Urodziłem się w Wielkiej Brytanii w Londynie.
Uczęszczałem do Durmstrangu W latach 1941-1948
Zająłem sięduszami. Duchami i innymi istotami z zaświatów, które błądzą lub nawiedzają innych. Wszystko się zaczęło od mojego stażu w Wydziale Duchów od momentu zakończenia Durmstrangu w Brytyjskim Ministerstwie Magii. Po paru miesiącach zostałem juz pelnoprawnym pracownikiem, a reszta życia przebiegała mi przyzwoicie. Wszystko się zjebało po tym, gdy nieumiejętne rządy Tuftów sprawiły, że rzuciłem papierami i odszedłem z niekompententnego rządu, aby zająć się działalnością na własną rękę. Jestem człowiekiem balansującym w szarej strefie między dobrem i złem ekonomicznym. Od tamtego czasu dorobiłem się wielu zleceń, współprac, kontaktów, własnego budynku i okazji, aby pomagać lub tępić dusze tak jak tego zawsze chciałem, nawet jeśli ojciec zaakceptowałby mój wybór "gdzieś indziej". A najlepiej nadal w ministerstwie.

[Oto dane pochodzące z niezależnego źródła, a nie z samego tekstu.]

-- the filtering loop over the candidates equals the window walk over the sorted array
lemma pvWalk_eq (keep : Bool) (L : Nat) (srt : List String)
    (hs : srt.Pairwise (· ≤ ·))
    (hlenS : ∀ r ∈ srt, r.toList.length = L)
    (hbinS : ∀ r ∈ srt, ∀ ch ∈ r.toList, ch = '0' ∨ ch = '1') :
    ∀ (fuel : Nat) (lo hi i : Nat) (c : List String),
    lo < hi → hi ≤ srt.length →
    ((srt.drop lo).take (hi - lo)).Perm c →
    (∀ r ∈ c, ∀ s ∈ c, r.toList.take i = s.toList.take i) →
    L < i + fuel →
    (keep = false → pvCo2Safe c (List.range' i (L - i)) = true) →
    (pvRateLoop keep fuel c (i : Int)).headD ""
      = (PySem.List.pyGet? srt (pvWalkLoop keep srt fuel (lo : Int) (hi : Int) (i : Int))).getD "" := by
  intro fuel
  induction fuel with
  | zero =>
    intro lo hi i c h1 h2 hperm hag hfuel _
    have hcne : c ≠ [] := by
      intro h
      have := hperm.length_eq
      rw [h, pvWinLen srt lo hi h2] at this
      simp at this
      omega
    have hmemS : ∀ r ∈ c, r ∈ srt := fun r hr =>
      List.mem_of_mem_drop (List.mem_of_mem_take (hperm.mem_iff.mpr hr))
    have hlenc : ∀ r ∈ c, r.toList.length = L := fun r hr => hlenS r (hmemS r hr)
    have hall : ∀ x ∈ c, x = c.headD "" := by
      by_contra hnall
      have := pvIdx_lt c L i hcne hlenc hag hnall
      omega
    simp only [pvRateLoop, pvWalkLoop]
    exact pvStop_out srt lo hi h1 h2 c hperm hall
  | succ f ih =>
    intro lo hi i c h1 h2 hperm hag hfuel hco2
    have hlo : lo < srt.length := by omega
    have hhi1 : hi - 1 < srt.length := by omega
    have hcne : c ≠ [] := by
      intro h
      have := hperm.length_eq
      rw [h, pvWinLen srt lo hi h2] at this
      simp at this
      omega
    have hmemS : ∀ r ∈ c, r ∈ srt := fun r hr =>
      List.mem_of_mem_drop (List.mem_of_mem_take (hperm.mem_iff.mpr hr))
    have hlenc : ∀ r ∈ c, r.toList.length = L := fun r hr => hlenS r (hmemS r hr)
    have hbinc : ∀ r ∈ c, ∀ ch ∈ r.toList, ch = '0' ∨ ch = '1' :=
      fun r hr => hbinS r (hmemS r hr)
    have hgetlo : PySem.List.pyGet? srt (lo : Int) = some (srt[lo]'hlo) := by
      rw [PySem.List.pyGet?_natCast, List.getElem?_eq_getElem hlo]
    have hcast1 : ((hi : Nat) : Int) - 1 = (((hi - 1) : Nat) : Int) := by omega
    have hgethi : PySem.List.pyGet? srt ((hi : Int) - 1) = some (srt[hi - 1]'hhi1) := by
      rw [hcast1, PySem.List.pyGet?_natCast, List.getElem?_eq_getElem hhi1]
    have hiff := pvAllEq_iff srt hs lo hi h1 h2 c hperm
    by_cases hall : ∀ x ∈ c, x = c.headD ""
    · rw [pvRateLoop_stop keep f c _ hall]
      simp only [pvWalkLoop]
      rw [if_neg (by rw [hgetlo, hgethi]; simp only [Option.getD_some]
                     exact not_not_intro (hiff.mpr hall))]
      exact pvStop_out srt lo hi h1 h2 c hperm hall
    · have hil : i < L := pvIdx_lt c L i hcne hlenc hag hall
      -- the window and its '0'-block
      have hwpair : ((srt.drop lo).take (hi - lo)).Pairwise (fun a b : String => a ≤ b) :=
        List.Pairwise.sublist ((List.take_sublist _ _).trans (List.drop_sublist _ _)) hs
      have hmemSw : ∀ r ∈ (srt.drop lo).take (hi - lo), r ∈ srt := fun r hr =>
        List.mem_of_mem_drop (List.mem_of_mem_take hr)
      obtain ⟨htw, hdw⟩ := pvTakeWhile_dropWhile_filter L i hil ((srt.drop lo).take (hi - lo))
        hwpair (fun r hr => hlenS r (hmemSw r hr)) (fun r hr => hbinS r (hmemSw r hr))
        (fun r hr s hs' => hag r (hperm.mem_iff.mp hr) s (hperm.mem_iff.mp hs'))
      have hwlen : ((srt.drop lo).take (hi - lo)).length = hi - lo := pvWinLen srt lo hi h2
      have hzlen : (((srt.drop lo).take (hi - lo)).takeWhile
          (fun r => (PySem.Str.pyGet? r (i : Int)).getD '?' == '0')).length
          = ((srt.drop lo).take (hi - lo)).countP
              (fun r => (PySem.Str.pyGet? r (i : Int)).getD '?' == '0') := by
        rw [htw, List.countP_eq_length_filter]
      -- abbreviate
      generalize hzdef : ((srt.drop lo).take (hi - lo)).countP
          (fun r => (PySem.Str.pyGet? r (i : Int)).getD '?' == '0') = z at hzlen
      have hzle : z ≤ hi - lo := by
        rw [← hzdef]
        exact le_trans List.countP_le_length (le_of_eq hwlen)
      have hclen : c.length = hi - lo := by rw [← hperm.length_eq, hwlen]
      have hccount : c.countP (fun r => (PySem.Str.pyGet? r (i : Int)).getD '?' == '0') = z := by
        rw [← hperm.countP_eq, hzdef]
      -- the scan finds the split point lo + z
      have hmid : pvScanZeros srt (hi : Int) i ((hi : Int) - (lo : Int)).toNat (lo : Int)
          = (lo : Int) + (z : Int) := by
        have htn : ((hi : Int) - (lo : Int)).toNat = hi - lo := by omega
        rw [htn, pvScan_eq srt (i : Int) (hi - lo) lo hi h2 rfl, hzlen]
      -- window identities
      have htake_eq : ((srt.drop lo).take (hi - lo)).takeWhile
          (fun r => (PySem.Str.pyGet? r (i : Int)).getD '?' == '0')
          = ((srt.drop lo).take (hi - lo)).take z := by
        have := List.prefix_iff_eq_take.mp (List.takeWhile_prefix
          (fun r => (PySem.Str.pyGet? r (i : Int)).getD '?' == '0') (l := (srt.drop lo).take (hi - lo)))
        rw [hzlen] at this
        exact this
      have hdrop_eq : ((srt.drop lo).take (hi - lo)).dropWhile
          (fun r => (PySem.Str.pyGet? r (i : Int)).getD '?' == '0')
          = ((srt.drop lo).take (hi - lo)).drop z := by
        have hboth : (((srt.drop lo).take (hi - lo)).take z) ++ (((srt.drop lo).take (hi - lo)).dropWhile
            (fun r => (PySem.Str.pyGet? r (i : Int)).getD '?' == '0'))
            = (((srt.drop lo).take (hi - lo)).take z) ++ (((srt.drop lo).take (hi - lo)).drop z) := by
          conv_lhs => rw [← htake_eq]
          rw [List.takeWhile_append_dropWhile, List.take_append_drop]
        exact List.append_cancel_left hboth
      have hWin0 : ((srt.drop lo).take (hi - lo)).take z = (srt.drop lo).take ((lo + z) - lo) := by
        rw [List.take_take, min_eq_left hzle]
        congr 1
        omega
      have hWin1 : ((srt.drop lo).take (hi - lo)).drop z
          = (srt.drop (lo + z)).take (hi - (lo + z)) := by
        rw [List.drop_take, List.drop_drop]
        congr 1
        omega
      -- permutations of the two filtered candidate lists with the two half-windows
      have hPz : ((srt.drop lo).take ((lo + z) - lo)).Perm
          (c.filter (fun r => (PySem.Str.pyGet? r (i : Int)).getD '?' == '0')) := by
        rw [← hWin0, ← htake_eq, htw]
        exact hperm.filter _
      have hPo : ((srt.drop (lo + z)).take (hi - (lo + z))).Perm
          (c.filter (fun r => !((PySem.Str.pyGet? r (i : Int)).getD '?' == '0'))) := by
        rw [← hWin1, ← hdrop_eq, hdw]
        exact hperm.filter _
      -- rateLoop's filters with a concrete bit are these two filters
      have hfilter0 : c.filter (fun r => decide ((PySem.Str.pyGet? r (i : Int)).getD '?' = '0'))
          = c.filter (fun r => (PySem.Str.pyGet? r (i : Int)).getD '?' == '0') :=
        List.filter_congr (fun x _ => (Bool.beq_eq_decide_eq _ _).symm)
      have hfilter1 : c.filter (fun r => decide ((PySem.Str.pyGet? r (i : Int)).getD '?' = '1'))
          = c.filter (fun r => !((PySem.Str.pyGet? r (i : Int)).getD '?' == '0')) := by
        apply List.filter_congr
        intro x hx
        have hxl : i < x.toList.length := by rwa [hlenc x hx]
        have hbx := hbinc x hx _ (List.getElem_mem hxl)
        simp only [PySem.Str.pyGet?_natCast, List.getElem?_eq_getElem hxl, Option.getD_some]
        rcases hbx with h | h <;> simp [h]
      -- goal-side casts
      have hcast2 : (i : Int) + 1 = ((i + 1 : Nat) : Int) := by push_cast; ring
      have hcast3 : (lo : Int) + (z : Int) = ((lo + z : Nat) : Int) := by push_cast; ring
      -- conditions of the two outer ifs
      have hcondR : ¬ (PySem.List.count c (c.headD "") = c.length) :=
        fun hcc => hall ((pvCount_headD_iff c).mp hcc)
      have hcondW : (PySem.List.pyGet? srt (lo : Int)).getD ""
          ≠ (PySem.List.pyGet? srt ((hi : Int) - 1)).getD "" := by
        rw [hgetlo, hgethi]
        simp only [Option.getD_some, ne_eq]
        exact fun he => hall (hiff.mp he)
      -- CO2 safety step, shared by both comparison outcomes (used only when keep = false)
      have hco2step : keep = false →
          (let bitc : Char := if 2 * (c.countP (fun r => (PySem.Str.pyGet? r (i : Int)).getD '?' == '0')) > c.length then '1' else '0'
           (c.filter (fun r => (PySem.Str.pyGet? r (i : Int)).getD '?' == bitc)) ≠ []
           ∧ pvCo2Safe (c.filter (fun r => (PySem.Str.pyGet? r (i : Int)).getD '?' == bitc))
               (List.range' (i + 1) (L - (i + 1))) = true) := by
        intro hk
        have H := hco2 hk
        rw [show L - i = (L - (i + 1)) + 1 by omega, List.range'_succ] at H
        have hallF : (c.all fun r => r == c.headD "") = false := by
          rw [Bool.eq_false_iff]
          intro hT
          exact hall (fun x hx => by simpa using List.all_eq_true.mp hT x hx)
        simp only [pvCo2Safe, hallF, Bool.false_eq_true, if_false] at H
        have hcnt : c.countP (fun r => r.toList[i]? = some '0')
            = c.countP (fun r => (PySem.Str.pyGet? r (i : Int)).getD '?' == '0') := by
          apply List.countP_congr
          intro x hx
          have hxl : i < x.toList.length := by rwa [hlenc x hx]
          simp [List.getElem?_eq_getElem hxl]
        have hnext : c.filter (fun r => r.toList[i]? =
              some (if 2 * c.countP (fun r => r.toList[i]? = some '0') > c.length then '1' else '0'))
            = c.filter (fun r => (PySem.Str.pyGet? r (i : Int)).getD '?' ==
              (if 2 * (c.countP (fun r => (PySem.Str.pyGet? r (i : Int)).getD '?' == '0')) > c.length then '1' else '0')) := by
          rw [hcnt]
          apply List.filter_congr
          intro x hx
          have hxl : i < x.toList.length := by rwa [hlenc x hx]
          simp [List.getElem?_eq_getElem hxl, Bool.beq_eq_decide_eq]
        rw [hnext] at H
        cases hE : (c.filter (fun r => (PySem.Str.pyGet? r (i : Int)).getD '?' ==
            (if 2 * (c.countP (fun r => (PySem.Str.pyGet? r (i : Int)).getD '?' == '0')) > c.length then '1' else '0'))).isEmpty with
        | false =>
          rw [hE, if_neg (by simp)] at H
          exact ⟨fun h0 => by rw [h0] at hE; simp at hE, H⟩
        | true =>
          rw [hE, if_pos rfl] at H
          exact absurd H (by simp)
      -- unfold one step of both loops
      simp only [pvRateLoop, pvWalkLoop]
      rw [if_neg hcondR, if_pos hcondW, hmid, pvZeros_countP c (i : Int), hccount, hclen]
      -- the '1'-side filter in co2safe's form equals its canonical form
      have hF31 : c.filter (fun r => (PySem.Str.pyGet? r (i : Int)).getD '?' == '1')
          = c.filter (fun r => !((PySem.Str.pyGet? r (i : Int)).getD '?' == '0')) := by
        apply List.filter_congr
        intro x hx
        have hxl : i < x.toList.length := by rwa [hlenc x hx]
        have hbx := hbinc x hx _ (List.getElem_mem hxl)
        simp only [PySem.Str.pyGet?_natCast, List.getElem?_eq_getElem hxl, Option.getD_some]
        rcases hbx with h | h <;> simp [h]
      by_cases hC : 2 * (z : Int) > ((hi - lo : Nat) : Int)
      · -- the '0' block is the strict majority
        have hC' : (lo : Int) + (z : Int) - (lo : Int) > (hi : Int) - ((lo : Int) + (z : Int)) := by omega
        have hCn : 2 * (c.countP (fun r => (PySem.Str.pyGet? r (i : Int)).getD '?' == '0')) > c.length := by
          rw [hccount, hclen]; omega
        cases keep
        · -- CO2 keeps the minority: the '1' side [lo + z, hi)
          obtain ⟨hne0, Hrec⟩ := hco2step rfl
          simp only [if_pos hCn, hF31] at hne0 Hrec
          rw [if_neg (show ¬(false = true) from by simp)]
          rw [if_pos hC,
              if_neg (show ¬ ((decide ((lo : Int) + (z : Int) - (lo : Int) > (hi : Int) - ((lo : Int) + (z : Int)))) = false) from by
                simp only [decide_eq_false_iff_not, not_not]
                exact hC'),
              hfilter1, hcast2, hcast3]
          have hlt2 : lo + z < hi := by
            by_contra hge
            apply hne0
            have h0 : hi - (lo + z) = 0 := by omega
            have hl := hPo.length_eq
            rw [h0, List.take_zero] at hl
            exact (List.length_eq_zero_iff.mp hl.symm)
          exact ih (lo + z) hi (i + 1) _ hlt2 h2 hPo
            (by rw [← hfilter1]; exact pvAgree_step c L i hil hlenc hag '1')
            (by omega) (fun _ => Hrec)
        · -- oxygen keeps the majority: the '0' side [lo, lo + z)
          have hz1 : 0 < z := by omega
          rw [if_pos (show (true = true) from rfl)]
          rw [if_pos hC, if_pos (decide_eq_true hC'), hfilter0, hcast2, hcast3]
          exact ih lo (lo + z) (i + 1) _ (by omega) (by omega) hPz
            (by rw [← hfilter0]; exact pvAgree_step c L i hil hlenc hag '0')
            (by omega) (fun h => by cases h)
      · -- the '0' block is not the strict majority
        have hC' : ¬ ((lo : Int) + (z : Int) - (lo : Int) > (hi : Int) - ((lo : Int) + (z : Int))) := by omega
        have hCn : ¬ (2 * (c.countP (fun r => (PySem.Str.pyGet? r (i : Int)).getD '?' == '0')) > c.length) := by
          rw [hccount, hclen]; omega
        have hzlt : z < hi - lo := by omega
        cases keep
        · -- CO2 keeps the minority: the '0' side [lo, lo + z)
          obtain ⟨hne0, Hrec⟩ := hco2step rfl
          simp only [if_neg hCn] at hne0 Hrec
          rw [if_neg (show ¬(false = true) from by simp)]
          rw [if_neg hC,
              if_pos (show (decide ((lo : Int) + (z : Int) - (lo : Int) > (hi : Int) - ((lo : Int) + (z : Int)))) = false from
                decide_eq_false hC'),
              hfilter0, hcast2, hcast3]
          have hz1 : 0 < z := by
            by_contra hz0
            apply hne0
            have h0 : (lo + z) - lo = 0 := by omega
            have hl := hPz.length_eq
            rw [h0, List.take_zero] at hl
            exact (List.length_eq_zero_iff.mp hl.symm)
          exact ih lo (lo + z) (i + 1) _ (by omega) (by omega) hPz
            (by rw [← hfilter0]; exact pvAgree_step c L i hil hlenc hag '0')
            (by omega) (fun _ => Hrec)
        · -- oxygen keeps the majority (ties to '1'): the '1' side [lo + z, hi)
          rw [if_pos (show (true = true) from rfl)]
          rw [if_neg hC,
              if_neg (show ¬ ((decide ((lo : Int) + (z : Int) - (lo : Int) > (hi : Int) - ((lo : Int) + (z : Int)))) = true) from
                fun h => hC' (of_decide_eq_true h)),
              hfilter1, hcast2, hcast3]
          exact ih (lo + z) hi (i + 1) _ (by omega) h2 hPo
            (by rw [← hfilter1]; exact pvAgree_step c L i hil hlenc hag '1')
            (by omega) (fun h => by cases h)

W ciągu mojego życia mówiono o mnie różnie, nie zawsze prawdziwie, nie zawsze tak, jakbym chciał, niekiedy z podziwem, innym razem z powątpiewaniem.
- bycie bezdusznym, z czego faktycznie byłem zadowolony, bo taka opinia była dla mnie pomocna - nauczyłem się chować emocje i pokazywać je tylko tym, którzy na to zasługują.
- glupim, bo nie potrafiłem słownictwem dostosować się do/zrozumieć kogoś innego lub vice versa. Nie, po prostu zdecydowanie inaczej patrzę na świat. Nie kryję się z tym. Ale ten świat mi pasuje.